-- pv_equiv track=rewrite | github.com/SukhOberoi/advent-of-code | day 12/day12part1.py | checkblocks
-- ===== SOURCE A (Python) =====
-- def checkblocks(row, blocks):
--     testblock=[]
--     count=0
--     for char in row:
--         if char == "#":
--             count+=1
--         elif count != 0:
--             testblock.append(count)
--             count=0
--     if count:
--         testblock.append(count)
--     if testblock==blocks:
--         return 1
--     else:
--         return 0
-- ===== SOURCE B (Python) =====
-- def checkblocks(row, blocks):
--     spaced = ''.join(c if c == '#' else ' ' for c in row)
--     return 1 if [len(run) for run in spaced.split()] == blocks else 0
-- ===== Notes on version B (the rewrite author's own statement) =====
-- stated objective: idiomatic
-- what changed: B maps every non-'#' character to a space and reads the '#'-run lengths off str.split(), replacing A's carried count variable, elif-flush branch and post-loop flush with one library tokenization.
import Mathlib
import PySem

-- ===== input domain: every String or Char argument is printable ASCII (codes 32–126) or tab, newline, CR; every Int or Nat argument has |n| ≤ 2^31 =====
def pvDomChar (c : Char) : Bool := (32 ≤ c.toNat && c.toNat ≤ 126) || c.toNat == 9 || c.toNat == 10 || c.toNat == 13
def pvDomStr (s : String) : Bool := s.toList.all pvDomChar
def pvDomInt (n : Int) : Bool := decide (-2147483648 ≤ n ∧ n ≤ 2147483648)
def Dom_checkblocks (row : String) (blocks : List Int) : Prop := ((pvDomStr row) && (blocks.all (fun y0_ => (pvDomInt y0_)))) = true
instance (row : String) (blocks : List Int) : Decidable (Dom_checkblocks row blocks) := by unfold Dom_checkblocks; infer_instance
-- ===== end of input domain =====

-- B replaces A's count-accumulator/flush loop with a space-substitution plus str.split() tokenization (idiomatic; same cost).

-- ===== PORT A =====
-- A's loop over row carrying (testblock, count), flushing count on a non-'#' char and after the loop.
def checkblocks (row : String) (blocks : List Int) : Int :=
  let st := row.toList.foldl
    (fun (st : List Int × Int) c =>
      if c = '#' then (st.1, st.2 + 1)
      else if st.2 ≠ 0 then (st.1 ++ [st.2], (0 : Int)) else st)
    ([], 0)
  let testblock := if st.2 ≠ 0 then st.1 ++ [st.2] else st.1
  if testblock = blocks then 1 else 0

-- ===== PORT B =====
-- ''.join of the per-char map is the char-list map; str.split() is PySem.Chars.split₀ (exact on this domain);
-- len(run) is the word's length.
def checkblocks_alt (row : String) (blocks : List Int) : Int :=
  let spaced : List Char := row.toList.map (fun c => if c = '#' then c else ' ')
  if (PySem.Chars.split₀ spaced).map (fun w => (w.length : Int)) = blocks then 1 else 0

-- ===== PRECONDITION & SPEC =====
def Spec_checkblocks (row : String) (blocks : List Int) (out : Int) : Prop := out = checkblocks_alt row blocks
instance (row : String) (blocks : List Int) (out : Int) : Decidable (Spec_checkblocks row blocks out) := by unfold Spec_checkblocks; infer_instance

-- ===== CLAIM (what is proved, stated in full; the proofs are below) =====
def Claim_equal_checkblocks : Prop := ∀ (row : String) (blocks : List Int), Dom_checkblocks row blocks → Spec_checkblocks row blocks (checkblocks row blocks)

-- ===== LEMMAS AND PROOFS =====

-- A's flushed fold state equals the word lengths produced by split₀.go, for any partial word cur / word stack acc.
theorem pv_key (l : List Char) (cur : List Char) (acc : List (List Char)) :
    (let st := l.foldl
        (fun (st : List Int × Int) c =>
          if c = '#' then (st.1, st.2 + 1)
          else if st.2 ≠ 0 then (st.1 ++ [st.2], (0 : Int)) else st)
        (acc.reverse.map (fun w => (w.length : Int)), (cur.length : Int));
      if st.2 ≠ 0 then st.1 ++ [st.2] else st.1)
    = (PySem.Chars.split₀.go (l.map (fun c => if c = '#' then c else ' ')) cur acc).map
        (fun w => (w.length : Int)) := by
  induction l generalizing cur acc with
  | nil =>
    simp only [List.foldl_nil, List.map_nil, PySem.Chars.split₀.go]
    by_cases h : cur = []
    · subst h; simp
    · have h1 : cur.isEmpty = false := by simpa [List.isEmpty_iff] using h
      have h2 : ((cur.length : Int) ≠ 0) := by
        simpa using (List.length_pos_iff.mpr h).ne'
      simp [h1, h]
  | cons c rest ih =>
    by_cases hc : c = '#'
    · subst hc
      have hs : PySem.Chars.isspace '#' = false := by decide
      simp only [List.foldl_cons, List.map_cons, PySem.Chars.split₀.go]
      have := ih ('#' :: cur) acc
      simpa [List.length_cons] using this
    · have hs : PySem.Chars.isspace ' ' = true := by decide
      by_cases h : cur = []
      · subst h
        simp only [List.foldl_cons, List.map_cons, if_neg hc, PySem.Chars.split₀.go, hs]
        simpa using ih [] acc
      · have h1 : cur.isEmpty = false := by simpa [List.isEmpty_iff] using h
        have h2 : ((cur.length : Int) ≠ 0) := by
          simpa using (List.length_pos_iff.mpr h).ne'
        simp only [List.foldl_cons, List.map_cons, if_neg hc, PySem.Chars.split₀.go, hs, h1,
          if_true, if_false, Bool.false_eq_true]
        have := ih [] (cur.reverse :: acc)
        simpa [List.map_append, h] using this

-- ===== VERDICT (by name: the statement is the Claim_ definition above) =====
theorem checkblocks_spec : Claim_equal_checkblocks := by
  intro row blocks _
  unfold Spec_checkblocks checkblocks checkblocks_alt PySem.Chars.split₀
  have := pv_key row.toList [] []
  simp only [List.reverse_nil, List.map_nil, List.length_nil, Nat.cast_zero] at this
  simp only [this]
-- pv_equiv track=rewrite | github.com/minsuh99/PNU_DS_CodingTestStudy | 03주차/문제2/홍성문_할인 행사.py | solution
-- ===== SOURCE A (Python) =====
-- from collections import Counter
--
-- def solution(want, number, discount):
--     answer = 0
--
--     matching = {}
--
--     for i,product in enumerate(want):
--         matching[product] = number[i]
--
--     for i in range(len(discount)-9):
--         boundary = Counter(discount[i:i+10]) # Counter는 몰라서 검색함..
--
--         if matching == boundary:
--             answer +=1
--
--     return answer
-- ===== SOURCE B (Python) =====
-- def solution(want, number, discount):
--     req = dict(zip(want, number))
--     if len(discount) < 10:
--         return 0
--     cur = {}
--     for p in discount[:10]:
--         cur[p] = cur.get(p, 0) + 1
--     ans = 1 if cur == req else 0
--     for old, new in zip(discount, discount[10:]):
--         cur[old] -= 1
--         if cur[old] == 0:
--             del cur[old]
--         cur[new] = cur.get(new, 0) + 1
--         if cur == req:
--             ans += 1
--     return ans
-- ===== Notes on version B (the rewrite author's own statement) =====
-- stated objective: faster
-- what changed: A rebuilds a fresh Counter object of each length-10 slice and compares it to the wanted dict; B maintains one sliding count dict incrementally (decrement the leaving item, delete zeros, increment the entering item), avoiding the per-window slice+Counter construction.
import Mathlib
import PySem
----
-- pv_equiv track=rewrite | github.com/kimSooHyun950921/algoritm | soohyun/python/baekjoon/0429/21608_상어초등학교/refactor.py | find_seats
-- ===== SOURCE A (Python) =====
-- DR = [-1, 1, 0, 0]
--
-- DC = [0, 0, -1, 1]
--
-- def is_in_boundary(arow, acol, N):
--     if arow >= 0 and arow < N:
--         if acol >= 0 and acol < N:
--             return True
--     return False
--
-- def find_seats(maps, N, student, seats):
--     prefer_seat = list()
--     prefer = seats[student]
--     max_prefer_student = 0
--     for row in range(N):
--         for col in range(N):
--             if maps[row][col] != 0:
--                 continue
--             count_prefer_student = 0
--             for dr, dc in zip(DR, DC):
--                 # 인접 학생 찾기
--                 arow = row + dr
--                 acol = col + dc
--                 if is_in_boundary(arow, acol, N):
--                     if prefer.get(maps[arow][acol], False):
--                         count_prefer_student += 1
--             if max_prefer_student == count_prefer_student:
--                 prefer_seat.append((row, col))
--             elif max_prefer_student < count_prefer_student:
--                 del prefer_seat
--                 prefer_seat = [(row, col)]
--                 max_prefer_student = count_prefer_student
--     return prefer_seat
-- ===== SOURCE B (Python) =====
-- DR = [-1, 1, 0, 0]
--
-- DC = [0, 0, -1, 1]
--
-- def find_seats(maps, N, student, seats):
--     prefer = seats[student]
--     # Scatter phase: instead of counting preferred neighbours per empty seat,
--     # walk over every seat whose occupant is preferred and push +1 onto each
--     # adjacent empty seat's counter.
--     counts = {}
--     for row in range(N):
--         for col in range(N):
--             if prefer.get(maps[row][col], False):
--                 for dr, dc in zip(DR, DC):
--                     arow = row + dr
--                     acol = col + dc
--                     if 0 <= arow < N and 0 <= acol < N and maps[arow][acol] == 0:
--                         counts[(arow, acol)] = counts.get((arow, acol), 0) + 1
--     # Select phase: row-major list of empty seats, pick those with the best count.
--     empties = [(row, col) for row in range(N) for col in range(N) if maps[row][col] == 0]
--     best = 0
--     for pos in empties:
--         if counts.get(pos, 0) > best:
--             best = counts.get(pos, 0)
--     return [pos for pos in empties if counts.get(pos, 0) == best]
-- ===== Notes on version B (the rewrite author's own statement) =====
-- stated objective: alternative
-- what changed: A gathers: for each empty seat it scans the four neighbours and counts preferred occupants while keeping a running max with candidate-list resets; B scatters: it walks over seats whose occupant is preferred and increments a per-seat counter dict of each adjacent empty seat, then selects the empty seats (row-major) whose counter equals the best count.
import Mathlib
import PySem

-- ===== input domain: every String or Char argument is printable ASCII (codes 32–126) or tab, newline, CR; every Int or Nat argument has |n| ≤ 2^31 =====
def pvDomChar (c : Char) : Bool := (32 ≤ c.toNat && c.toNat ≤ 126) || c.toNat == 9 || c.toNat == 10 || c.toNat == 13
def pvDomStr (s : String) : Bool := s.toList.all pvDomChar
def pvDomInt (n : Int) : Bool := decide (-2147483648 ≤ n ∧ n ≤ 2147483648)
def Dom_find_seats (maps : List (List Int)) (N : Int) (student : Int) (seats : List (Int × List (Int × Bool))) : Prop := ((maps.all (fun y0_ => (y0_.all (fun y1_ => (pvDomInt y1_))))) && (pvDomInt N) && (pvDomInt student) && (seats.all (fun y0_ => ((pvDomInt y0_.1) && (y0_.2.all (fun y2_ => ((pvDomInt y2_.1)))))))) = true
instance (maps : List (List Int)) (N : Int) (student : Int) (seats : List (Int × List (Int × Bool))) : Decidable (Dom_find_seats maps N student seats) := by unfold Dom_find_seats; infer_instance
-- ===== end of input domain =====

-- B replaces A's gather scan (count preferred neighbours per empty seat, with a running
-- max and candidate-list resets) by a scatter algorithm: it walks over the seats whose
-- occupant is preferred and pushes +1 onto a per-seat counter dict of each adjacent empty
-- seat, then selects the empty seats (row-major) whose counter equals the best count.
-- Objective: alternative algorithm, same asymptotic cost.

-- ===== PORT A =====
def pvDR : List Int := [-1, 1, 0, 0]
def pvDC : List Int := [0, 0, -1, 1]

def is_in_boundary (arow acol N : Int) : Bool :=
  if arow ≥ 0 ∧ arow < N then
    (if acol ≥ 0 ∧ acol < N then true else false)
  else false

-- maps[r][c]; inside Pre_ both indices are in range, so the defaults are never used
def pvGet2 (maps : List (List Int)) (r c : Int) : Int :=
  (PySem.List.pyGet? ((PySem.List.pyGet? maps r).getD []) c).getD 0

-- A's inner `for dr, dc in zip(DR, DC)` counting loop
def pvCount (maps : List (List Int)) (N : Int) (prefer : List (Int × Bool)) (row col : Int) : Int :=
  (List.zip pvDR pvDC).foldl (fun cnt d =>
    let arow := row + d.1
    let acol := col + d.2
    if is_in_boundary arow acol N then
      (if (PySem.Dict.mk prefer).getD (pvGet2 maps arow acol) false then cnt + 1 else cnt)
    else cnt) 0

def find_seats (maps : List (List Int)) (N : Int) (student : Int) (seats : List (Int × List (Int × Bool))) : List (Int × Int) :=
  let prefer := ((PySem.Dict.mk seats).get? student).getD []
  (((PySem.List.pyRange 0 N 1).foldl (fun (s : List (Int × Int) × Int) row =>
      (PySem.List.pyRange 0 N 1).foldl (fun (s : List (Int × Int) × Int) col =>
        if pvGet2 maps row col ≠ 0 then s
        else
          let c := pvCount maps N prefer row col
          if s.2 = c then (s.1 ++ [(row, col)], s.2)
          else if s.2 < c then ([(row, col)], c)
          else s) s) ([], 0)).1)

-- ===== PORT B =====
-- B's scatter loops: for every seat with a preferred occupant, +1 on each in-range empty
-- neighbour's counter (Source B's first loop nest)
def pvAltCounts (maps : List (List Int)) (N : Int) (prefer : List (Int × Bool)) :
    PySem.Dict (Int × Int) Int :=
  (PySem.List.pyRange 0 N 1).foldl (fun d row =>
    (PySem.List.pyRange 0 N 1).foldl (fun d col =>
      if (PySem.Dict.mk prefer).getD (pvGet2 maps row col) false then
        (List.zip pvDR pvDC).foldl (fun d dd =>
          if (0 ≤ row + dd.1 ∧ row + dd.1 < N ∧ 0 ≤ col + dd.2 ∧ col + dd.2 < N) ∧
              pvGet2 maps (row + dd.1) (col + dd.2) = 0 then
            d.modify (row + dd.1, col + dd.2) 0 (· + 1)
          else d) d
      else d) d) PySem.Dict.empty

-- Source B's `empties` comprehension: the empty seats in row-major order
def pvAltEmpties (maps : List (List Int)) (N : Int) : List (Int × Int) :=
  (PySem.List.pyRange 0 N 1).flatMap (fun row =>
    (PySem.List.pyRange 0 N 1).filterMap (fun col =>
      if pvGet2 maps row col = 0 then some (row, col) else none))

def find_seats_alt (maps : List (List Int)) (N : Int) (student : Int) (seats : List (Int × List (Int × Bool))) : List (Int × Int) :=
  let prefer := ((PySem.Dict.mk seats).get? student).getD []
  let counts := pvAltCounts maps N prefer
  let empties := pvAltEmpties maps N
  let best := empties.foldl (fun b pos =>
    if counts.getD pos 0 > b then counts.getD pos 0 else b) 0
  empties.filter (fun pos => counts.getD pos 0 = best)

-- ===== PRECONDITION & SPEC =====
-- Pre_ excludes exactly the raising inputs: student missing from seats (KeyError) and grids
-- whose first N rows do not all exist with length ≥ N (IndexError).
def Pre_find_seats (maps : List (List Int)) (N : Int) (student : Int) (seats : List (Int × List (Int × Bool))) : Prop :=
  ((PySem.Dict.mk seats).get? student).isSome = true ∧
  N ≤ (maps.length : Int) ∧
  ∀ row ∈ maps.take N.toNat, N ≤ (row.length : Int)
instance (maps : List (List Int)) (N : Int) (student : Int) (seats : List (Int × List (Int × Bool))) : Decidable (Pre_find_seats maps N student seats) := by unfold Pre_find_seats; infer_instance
----
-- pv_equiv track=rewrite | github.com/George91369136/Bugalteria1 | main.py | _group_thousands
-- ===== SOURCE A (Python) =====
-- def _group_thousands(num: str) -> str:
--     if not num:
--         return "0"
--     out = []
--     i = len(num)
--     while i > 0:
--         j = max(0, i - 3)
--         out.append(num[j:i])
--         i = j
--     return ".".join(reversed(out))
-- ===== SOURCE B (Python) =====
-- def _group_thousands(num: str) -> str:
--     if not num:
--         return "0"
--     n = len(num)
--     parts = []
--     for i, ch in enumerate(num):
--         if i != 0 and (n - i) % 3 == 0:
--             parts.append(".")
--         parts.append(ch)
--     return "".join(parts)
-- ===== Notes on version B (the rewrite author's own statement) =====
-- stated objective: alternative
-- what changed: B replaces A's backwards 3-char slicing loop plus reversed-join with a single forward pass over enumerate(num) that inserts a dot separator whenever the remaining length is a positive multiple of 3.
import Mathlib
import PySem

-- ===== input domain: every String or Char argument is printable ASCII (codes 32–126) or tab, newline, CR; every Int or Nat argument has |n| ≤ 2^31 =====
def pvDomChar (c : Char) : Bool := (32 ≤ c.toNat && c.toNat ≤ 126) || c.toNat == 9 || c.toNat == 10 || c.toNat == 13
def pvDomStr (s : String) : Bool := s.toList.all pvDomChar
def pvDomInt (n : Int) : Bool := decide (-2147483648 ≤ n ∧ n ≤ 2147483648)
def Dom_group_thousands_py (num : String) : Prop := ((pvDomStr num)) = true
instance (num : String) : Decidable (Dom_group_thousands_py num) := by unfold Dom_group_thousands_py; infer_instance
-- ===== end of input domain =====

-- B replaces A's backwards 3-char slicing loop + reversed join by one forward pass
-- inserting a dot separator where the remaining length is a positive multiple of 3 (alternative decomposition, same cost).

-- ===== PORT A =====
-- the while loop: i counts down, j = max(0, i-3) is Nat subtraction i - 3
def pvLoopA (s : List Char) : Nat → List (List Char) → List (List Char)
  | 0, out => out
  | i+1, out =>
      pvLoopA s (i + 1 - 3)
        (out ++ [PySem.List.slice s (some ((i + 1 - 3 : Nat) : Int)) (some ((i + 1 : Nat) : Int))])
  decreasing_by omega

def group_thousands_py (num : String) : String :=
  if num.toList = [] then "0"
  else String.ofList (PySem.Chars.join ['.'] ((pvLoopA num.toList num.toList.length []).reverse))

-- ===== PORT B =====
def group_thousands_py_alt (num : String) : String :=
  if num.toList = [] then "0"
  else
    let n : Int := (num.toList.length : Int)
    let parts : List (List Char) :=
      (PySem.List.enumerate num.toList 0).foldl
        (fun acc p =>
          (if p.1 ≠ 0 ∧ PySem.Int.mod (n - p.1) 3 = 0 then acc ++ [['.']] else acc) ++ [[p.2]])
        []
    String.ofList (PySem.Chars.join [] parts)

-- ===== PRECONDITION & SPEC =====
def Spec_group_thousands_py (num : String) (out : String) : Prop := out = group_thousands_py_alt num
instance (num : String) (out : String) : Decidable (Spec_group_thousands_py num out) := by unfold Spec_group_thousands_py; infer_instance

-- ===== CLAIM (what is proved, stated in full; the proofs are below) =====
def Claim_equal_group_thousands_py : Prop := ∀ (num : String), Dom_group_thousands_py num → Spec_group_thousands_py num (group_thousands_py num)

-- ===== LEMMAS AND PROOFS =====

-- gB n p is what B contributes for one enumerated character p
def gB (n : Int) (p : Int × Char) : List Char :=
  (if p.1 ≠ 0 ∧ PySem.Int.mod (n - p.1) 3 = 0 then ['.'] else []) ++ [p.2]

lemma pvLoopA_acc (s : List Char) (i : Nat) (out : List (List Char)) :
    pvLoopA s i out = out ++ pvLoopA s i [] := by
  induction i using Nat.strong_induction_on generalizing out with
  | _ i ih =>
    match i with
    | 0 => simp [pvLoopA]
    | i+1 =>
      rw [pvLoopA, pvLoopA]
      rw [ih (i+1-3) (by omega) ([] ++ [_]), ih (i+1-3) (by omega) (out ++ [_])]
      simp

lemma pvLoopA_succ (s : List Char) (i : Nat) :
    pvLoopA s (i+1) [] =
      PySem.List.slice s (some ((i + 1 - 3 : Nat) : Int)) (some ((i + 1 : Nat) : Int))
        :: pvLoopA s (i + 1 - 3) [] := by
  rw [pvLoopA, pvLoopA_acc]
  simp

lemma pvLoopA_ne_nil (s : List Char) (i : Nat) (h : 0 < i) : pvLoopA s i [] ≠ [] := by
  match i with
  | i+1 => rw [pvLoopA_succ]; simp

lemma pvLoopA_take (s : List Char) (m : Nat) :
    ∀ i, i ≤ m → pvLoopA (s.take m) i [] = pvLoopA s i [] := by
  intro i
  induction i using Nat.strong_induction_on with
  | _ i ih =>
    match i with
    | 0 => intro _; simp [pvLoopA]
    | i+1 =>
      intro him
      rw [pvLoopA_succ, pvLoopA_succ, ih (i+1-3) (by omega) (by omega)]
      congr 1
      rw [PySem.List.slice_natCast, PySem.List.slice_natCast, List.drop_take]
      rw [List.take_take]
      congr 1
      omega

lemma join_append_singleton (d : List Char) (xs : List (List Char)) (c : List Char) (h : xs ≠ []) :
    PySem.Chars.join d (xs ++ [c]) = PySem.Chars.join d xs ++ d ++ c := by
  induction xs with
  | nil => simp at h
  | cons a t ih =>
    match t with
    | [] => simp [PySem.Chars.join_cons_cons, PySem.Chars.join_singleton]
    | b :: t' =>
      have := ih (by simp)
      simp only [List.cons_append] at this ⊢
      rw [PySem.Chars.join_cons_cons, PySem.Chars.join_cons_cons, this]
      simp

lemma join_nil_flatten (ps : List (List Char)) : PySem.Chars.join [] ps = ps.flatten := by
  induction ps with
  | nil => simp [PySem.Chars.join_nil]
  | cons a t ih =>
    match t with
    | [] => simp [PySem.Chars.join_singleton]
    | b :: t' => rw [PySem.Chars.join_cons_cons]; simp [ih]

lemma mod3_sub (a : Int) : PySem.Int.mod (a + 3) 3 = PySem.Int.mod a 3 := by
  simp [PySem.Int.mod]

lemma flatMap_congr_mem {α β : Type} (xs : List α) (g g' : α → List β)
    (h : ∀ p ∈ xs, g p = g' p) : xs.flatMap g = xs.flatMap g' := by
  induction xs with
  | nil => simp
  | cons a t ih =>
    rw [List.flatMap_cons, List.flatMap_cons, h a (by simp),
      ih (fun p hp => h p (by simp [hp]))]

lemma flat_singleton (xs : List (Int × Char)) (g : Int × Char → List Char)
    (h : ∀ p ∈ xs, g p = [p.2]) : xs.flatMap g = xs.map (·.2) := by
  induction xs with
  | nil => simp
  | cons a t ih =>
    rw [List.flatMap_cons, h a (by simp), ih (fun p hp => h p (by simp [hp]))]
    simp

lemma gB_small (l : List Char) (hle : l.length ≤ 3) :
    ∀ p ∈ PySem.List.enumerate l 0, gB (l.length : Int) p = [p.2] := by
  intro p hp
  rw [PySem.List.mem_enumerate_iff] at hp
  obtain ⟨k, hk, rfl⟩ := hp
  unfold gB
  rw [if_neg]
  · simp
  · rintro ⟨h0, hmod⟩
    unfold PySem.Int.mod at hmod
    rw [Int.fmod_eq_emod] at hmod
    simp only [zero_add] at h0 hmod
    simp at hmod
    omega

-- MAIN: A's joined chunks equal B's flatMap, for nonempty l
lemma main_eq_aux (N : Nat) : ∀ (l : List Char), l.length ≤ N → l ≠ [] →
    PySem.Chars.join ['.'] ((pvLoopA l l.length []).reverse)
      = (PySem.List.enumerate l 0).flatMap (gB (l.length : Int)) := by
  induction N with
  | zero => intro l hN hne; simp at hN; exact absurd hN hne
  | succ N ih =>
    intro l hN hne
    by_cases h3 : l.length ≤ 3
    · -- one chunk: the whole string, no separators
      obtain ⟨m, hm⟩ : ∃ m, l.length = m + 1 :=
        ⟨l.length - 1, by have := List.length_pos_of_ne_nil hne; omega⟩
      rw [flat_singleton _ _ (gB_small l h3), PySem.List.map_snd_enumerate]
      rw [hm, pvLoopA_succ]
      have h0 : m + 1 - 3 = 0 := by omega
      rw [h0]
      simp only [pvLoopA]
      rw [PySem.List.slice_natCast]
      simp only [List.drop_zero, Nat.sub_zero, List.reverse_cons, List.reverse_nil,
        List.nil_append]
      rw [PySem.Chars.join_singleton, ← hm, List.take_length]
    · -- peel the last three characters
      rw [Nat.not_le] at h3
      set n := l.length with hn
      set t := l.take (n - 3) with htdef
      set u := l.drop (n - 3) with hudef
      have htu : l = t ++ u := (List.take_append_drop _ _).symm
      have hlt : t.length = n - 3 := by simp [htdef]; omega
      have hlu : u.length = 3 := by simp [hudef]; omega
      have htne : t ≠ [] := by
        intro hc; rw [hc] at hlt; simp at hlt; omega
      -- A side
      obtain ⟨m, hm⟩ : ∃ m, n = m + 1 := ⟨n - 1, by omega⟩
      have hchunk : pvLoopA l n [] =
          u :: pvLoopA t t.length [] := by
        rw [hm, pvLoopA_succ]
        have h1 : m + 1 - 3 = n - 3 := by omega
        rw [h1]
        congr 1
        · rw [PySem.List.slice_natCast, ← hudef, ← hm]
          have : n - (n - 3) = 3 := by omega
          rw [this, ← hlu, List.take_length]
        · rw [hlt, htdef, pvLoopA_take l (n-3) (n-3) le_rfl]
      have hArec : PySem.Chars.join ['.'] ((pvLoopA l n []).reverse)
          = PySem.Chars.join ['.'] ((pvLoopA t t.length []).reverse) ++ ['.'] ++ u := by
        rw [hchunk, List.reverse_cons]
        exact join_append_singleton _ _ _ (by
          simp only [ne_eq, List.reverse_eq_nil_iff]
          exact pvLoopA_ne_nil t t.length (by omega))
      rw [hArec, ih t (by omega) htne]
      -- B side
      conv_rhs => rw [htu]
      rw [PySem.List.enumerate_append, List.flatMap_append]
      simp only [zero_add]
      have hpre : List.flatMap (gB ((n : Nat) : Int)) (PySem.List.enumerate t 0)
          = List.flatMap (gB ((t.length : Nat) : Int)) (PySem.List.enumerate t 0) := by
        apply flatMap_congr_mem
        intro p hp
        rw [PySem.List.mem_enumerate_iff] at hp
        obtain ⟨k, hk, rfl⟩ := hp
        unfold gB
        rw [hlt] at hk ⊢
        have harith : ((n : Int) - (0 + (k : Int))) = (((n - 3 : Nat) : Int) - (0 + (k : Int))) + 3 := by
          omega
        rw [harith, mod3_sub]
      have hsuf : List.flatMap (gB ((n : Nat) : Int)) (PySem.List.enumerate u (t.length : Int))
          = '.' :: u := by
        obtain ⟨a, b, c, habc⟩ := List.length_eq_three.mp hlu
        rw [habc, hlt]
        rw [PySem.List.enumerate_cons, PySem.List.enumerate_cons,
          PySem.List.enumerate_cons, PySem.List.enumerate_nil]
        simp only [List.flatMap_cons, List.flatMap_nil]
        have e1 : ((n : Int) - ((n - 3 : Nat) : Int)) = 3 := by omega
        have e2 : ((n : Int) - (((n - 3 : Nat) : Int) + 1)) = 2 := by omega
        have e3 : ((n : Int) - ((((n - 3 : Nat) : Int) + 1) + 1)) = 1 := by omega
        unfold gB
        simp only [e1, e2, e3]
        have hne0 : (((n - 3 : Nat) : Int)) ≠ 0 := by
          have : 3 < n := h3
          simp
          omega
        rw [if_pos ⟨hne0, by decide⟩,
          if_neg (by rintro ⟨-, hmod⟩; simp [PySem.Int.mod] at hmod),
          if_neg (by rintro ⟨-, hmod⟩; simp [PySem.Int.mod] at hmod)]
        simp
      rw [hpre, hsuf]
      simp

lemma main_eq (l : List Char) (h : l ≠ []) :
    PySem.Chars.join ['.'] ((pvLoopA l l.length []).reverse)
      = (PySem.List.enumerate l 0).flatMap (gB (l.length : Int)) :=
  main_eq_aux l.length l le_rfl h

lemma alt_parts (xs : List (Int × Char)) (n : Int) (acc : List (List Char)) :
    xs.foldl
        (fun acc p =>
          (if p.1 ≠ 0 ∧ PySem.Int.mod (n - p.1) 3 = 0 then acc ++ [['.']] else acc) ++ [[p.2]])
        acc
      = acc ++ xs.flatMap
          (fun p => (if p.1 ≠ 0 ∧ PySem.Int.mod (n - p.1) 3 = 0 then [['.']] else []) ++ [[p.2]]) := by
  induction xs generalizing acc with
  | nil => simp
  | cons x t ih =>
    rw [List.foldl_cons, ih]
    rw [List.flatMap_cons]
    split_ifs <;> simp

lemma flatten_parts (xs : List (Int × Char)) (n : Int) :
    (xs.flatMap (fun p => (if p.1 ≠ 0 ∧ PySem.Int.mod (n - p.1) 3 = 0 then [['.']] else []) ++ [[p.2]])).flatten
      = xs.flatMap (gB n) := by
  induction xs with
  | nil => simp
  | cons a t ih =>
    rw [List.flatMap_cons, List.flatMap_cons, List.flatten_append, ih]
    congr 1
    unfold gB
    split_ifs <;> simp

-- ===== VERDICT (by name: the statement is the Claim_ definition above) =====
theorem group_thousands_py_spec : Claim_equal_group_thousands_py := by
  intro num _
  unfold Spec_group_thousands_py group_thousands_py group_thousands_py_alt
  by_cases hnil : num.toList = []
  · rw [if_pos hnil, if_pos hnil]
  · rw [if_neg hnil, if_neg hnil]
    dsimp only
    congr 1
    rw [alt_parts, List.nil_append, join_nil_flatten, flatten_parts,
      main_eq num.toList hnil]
----
PROBLEM REQUIREMENTS:
Write out, from the lines above, only those from the line with "def Pre_find_seats (maps" to the line with "unfold Pre_find_seats; infer_instance", exactly as given, including the first and the last.

TASK SOLUTION:
def Pre_find_seats (maps : List (List Int)) (N : Int) (student : Int) (seats : List (Int × List (Int × Bool))) : Prop :=
  ((PySem.Dict.mk seats).get? student).isSome = true ∧
  N ≤ (maps.length : Int) ∧
  ∀ row ∈ maps.take N.toNat, N ≤ (row.length : Int)
instance (maps : List (List Int)) (N : Int) (student : Int) (seats : List (Int × List (Int × Bool))) : Decidable (Pre_find_seats maps N student seats) := by unfold Pre_find_seats; infer_instance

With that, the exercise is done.